Task item: Using the data that follows, state the number of lines holding the word "what", and give no other output.
▬▬▬
-- pv_equiv track=rewrite | github.com/rocman/clawbot-playground | build_report.py | _hn_comment
-- ===== SOURCE A (Python) =====
-- def _hn_comment(title: str, pts: int, cmts: int) -> str:
--     """根据标题和互动数据生成一句点评"""
--     t = title.lower()
--     heat = pts + cmts * 2
--     # 热度标签
--     if heat > 5000:   hot = '🔥 超热议题'
--     elif heat > 2000: hot = '💬 热门讨论'
--     else:             hot = '📌 值得关注'
--     # 内容类型判断
--     if 'show hn' in t:      ctype = '社区展示项目'
--     elif 'ask hn' in t:     ctype = '社区提问'
--     elif any(w in t for w in ['release', 'launch', 'announce', 'introducing']): ctype = '新品发布'
--     elif any(w in t for w in ['paper', 'research', 'study']): ctype = '研究论文'
--     elif any(w in t for w in ['vs', 'compare', 'benchmark']): ctype = '对比评测'
--     else:                   ctype = '行业资讯'
--     return f'{hot} · {ctype} · {pts} 赞 {cmts} 评'
-- ===== SOURCE B (Python) =====
-- # B: flat keyword->priority map scanned exhaustively; label = min matched priority (no short-circuit
-- # cascade); heat tier picked by arithmetic index = number of thresholds exceeded.
-- _KW_PRIO = {
--     'show hn': 0, 'ask hn': 1,
--     'release': 2, 'launch': 2, 'announce': 2, 'introducing': 2,
--     'paper': 3, 'research': 3, 'study': 3,
--     'vs': 4, 'compare': 4, 'benchmark': 4,
-- }
-- _LABELS = ['社区展示项目', '社区提问', '新品发布', '研究论文', '对比评测', '行业资讯']
-- _HOT = ['📌 值得关注', '💬 热门讨论', '🔥 超热议题']
--
-- def _hn_comment(title: str, pts: int, cmts: int) -> str:
--     t = title.lower()
--     heat = pts + cmts * 2
--     hot = _HOT[(heat > 2000) + (heat > 5000)]
--     ctype = _LABELS[min((p for kw, p in _KW_PRIO.items() if kw in t), default=5)]
--     return f'{hot} · {ctype} · {pts} 赞 {cmts} 评'
-- ===== Notes on version B (the rewrite author's own statement) =====
-- stated objective: alternative
-- what changed: Replaced the ordered short-circuiting if/elif keyword cascade by an exhaustive scan of a flat keyword-to-priority map aggregated with min (priority order becomes numeric, not control flow), and the heat cascade by an arithmetic tier index computed from booleans.
import Mathlib
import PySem

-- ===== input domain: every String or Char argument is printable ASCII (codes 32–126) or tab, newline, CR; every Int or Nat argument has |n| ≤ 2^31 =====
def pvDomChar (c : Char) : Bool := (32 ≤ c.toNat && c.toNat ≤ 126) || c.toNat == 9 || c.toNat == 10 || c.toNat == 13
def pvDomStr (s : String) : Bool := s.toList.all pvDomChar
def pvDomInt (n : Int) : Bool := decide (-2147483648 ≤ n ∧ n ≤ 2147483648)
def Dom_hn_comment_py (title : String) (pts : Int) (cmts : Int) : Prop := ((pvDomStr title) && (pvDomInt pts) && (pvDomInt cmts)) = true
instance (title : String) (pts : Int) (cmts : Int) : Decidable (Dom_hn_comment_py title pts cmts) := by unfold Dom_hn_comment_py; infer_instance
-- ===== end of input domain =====

-- B replaces A's ordered if/elif cascades by a flat keyword→priority map scanned exhaustively with a
-- min-priority aggregation, and an arithmetic heat-tier index (alternative decomposition, same cost).


-- ===== PORT A =====
-- A's heat label: the if/elif cascade on heat
def pvHotA (heat : Int) : String :=
  if heat > 5000 then "🔥 超热议题"
  else if heat > 2000 then "💬 热门讨论"
  else "📌 值得关注"

-- A's content-type label: the if/elif cascade of substring tests on the lowered title
def pvCtypeA (t : String) : String :=
  if PySem.Str.isIn "show hn" t then "社区展示项目"
  else if PySem.Str.isIn "ask hn" t then "社区提问"
  else if ["release", "launch", "announce", "introducing"].any (fun w => PySem.Str.isIn w t) then "新品发布"
  else if ["paper", "research", "study"].any (fun w => PySem.Str.isIn w t) then "研究论文"
  else if ["vs", "compare", "benchmark"].any (fun w => PySem.Str.isIn w t) then "对比评测"
  else "行业资讯"

def hn_comment_py (title : String) (pts : Int) (cmts : Int) : String :=
  let t := PySem.Str.lower title
  let heat := pts + cmts * 2
  let hot := pvHotA heat
  let ctype := pvCtypeA t
  hot ++ " · " ++ ctype ++ " · " ++ PySem.Int.toStr pts ++ " 赞 " ++ PySem.Int.toStr cmts ++ " 评"

-- ===== PORT B =====
-- _KW_PRIO as an association list in insertion order
def pvKwPrio : List (String × Int) :=
  [("show hn", 0), ("ask hn", 1),
   ("release", 2), ("launch", 2), ("announce", 2), ("introducing", 2),
   ("paper", 3), ("research", 3), ("study", 3),
   ("vs", 4), ("compare", 4), ("benchmark", 4)]
def pvLabels : List String := ["社区展示项目", "社区提问", "新品发布", "研究论文", "对比评测", "行业资讯"]
def pvHotList : List String := ["📌 值得关注", "💬 热门讨论", "🔥 超热议题"]

def hn_comment_py_alt (title : String) (pts : Int) (cmts : Int) : String :=
  let t := PySem.Str.lower title
  let heat := pts + cmts * 2
  -- _HOT[(heat > 2000) + (heat > 5000)]: the index is always 0..2, so the plain list index is exact
  let hot := pvHotList.getD ((if heat > 2000 then 1 else 0) + (if heat > 5000 then 1 else 0)) ""
  -- min((p for kw, p in _KW_PRIO.items() if kw in t), default=5)
  let best := (PySem.List.min? (pvKwPrio.filterMap (fun r => if PySem.Str.isIn r.1 t then some r.2 else none)) (fun x => x)).getD 5
  -- _LABELS[best]: best is always 0..5, so the plain list index is exact
  let ctype := pvLabels.getD best.toNat ""
  hot ++ " · " ++ ctype ++ " · " ++ PySem.Int.toStr pts ++ " 赞 " ++ PySem.Int.toStr cmts ++ " 评"

-- ===== PRECONDITION & SPEC =====
def Spec_hn_comment_py (title : String) (pts : Int) (cmts : Int) (out : String) : Prop := out = hn_comment_py_alt title pts cmts
instance (title : String) (pts : Int) (cmts : Int) (out : String) : Decidable (Spec_hn_comment_py title pts cmts out) := by unfold Spec_hn_comment_py; infer_instance

-- ===== CLAIM (what is proved, stated in full; the proofs are below) =====
def Claim_equal_hn_comment_py : Prop := ∀ (title : String) (pts : Int) (cmts : Int), Dom_hn_comment_py title pts cmts → Spec_hn_comment_py title pts cmts (hn_comment_py title pts cmts)

-- ===== LEMMAS AND PROOFS =====
theorem pv_hot_eq (heat : Int) :
    pvHotList.getD ((if heat > 2000 then 1 else 0) + (if heat > 5000 then 1 else 0)) "" = pvHotA heat := by
  unfold pvHotA pvHotList
  by_cases h1 : heat > 5000
  · have h2 : heat > 2000 := by omega
    simp [h1, h2]
  · by_cases h2 : heat > 2000 <;> simp [h1, h2]

set_option maxHeartbeats 4000000 in
theorem pv_ctype_eq (t : String) :
    pvLabels.getD ((PySem.List.min? (pvKwPrio.filterMap (fun r : String × Int => if PySem.Str.isIn r.1 t then some r.2 else none)) (fun x : Int => x)).getD 5).toNat ""
      = pvCtypeA t := by
  unfold pvCtypeA pvKwPrio pvLabels
  simp only [List.filterMap, List.any_cons, List.any_nil, Bool.or_false]
  generalize PySem.Str.isIn "show hn" t = b1
  generalize PySem.Str.isIn "ask hn" t = b2
  generalize PySem.Str.isIn "release" t = b3
  generalize PySem.Str.isIn "launch" t = b4
  generalize PySem.Str.isIn "announce" t = b5
  generalize PySem.Str.isIn "introducing" t = b6
  generalize PySem.Str.isIn "paper" t = b7
  generalize PySem.Str.isIn "research" t = b8
  generalize PySem.Str.isIn "study" t = b9
  generalize PySem.Str.isIn "vs" t = b10
  generalize PySem.Str.isIn "compare" t = b11
  generalize PySem.Str.isIn "benchmark" t = b12
  revert b1 b2 b3 b4 b5 b6 b7 b8 b9 b10 b11 b12
  decide

-- ===== VERDICT (by name: the statement is the Claim_ definition above) =====
theorem hn_comment_py_spec : Claim_equal_hn_comment_py := by
  intro title pts cmts _
  show hn_comment_py title pts cmts = hn_comment_py_alt title pts cmts
  dsimp only [hn_comment_py, hn_comment_py_alt]
  rw [pv_hot_eq, pv_ctype_eq]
▬▬▬
Task output: 2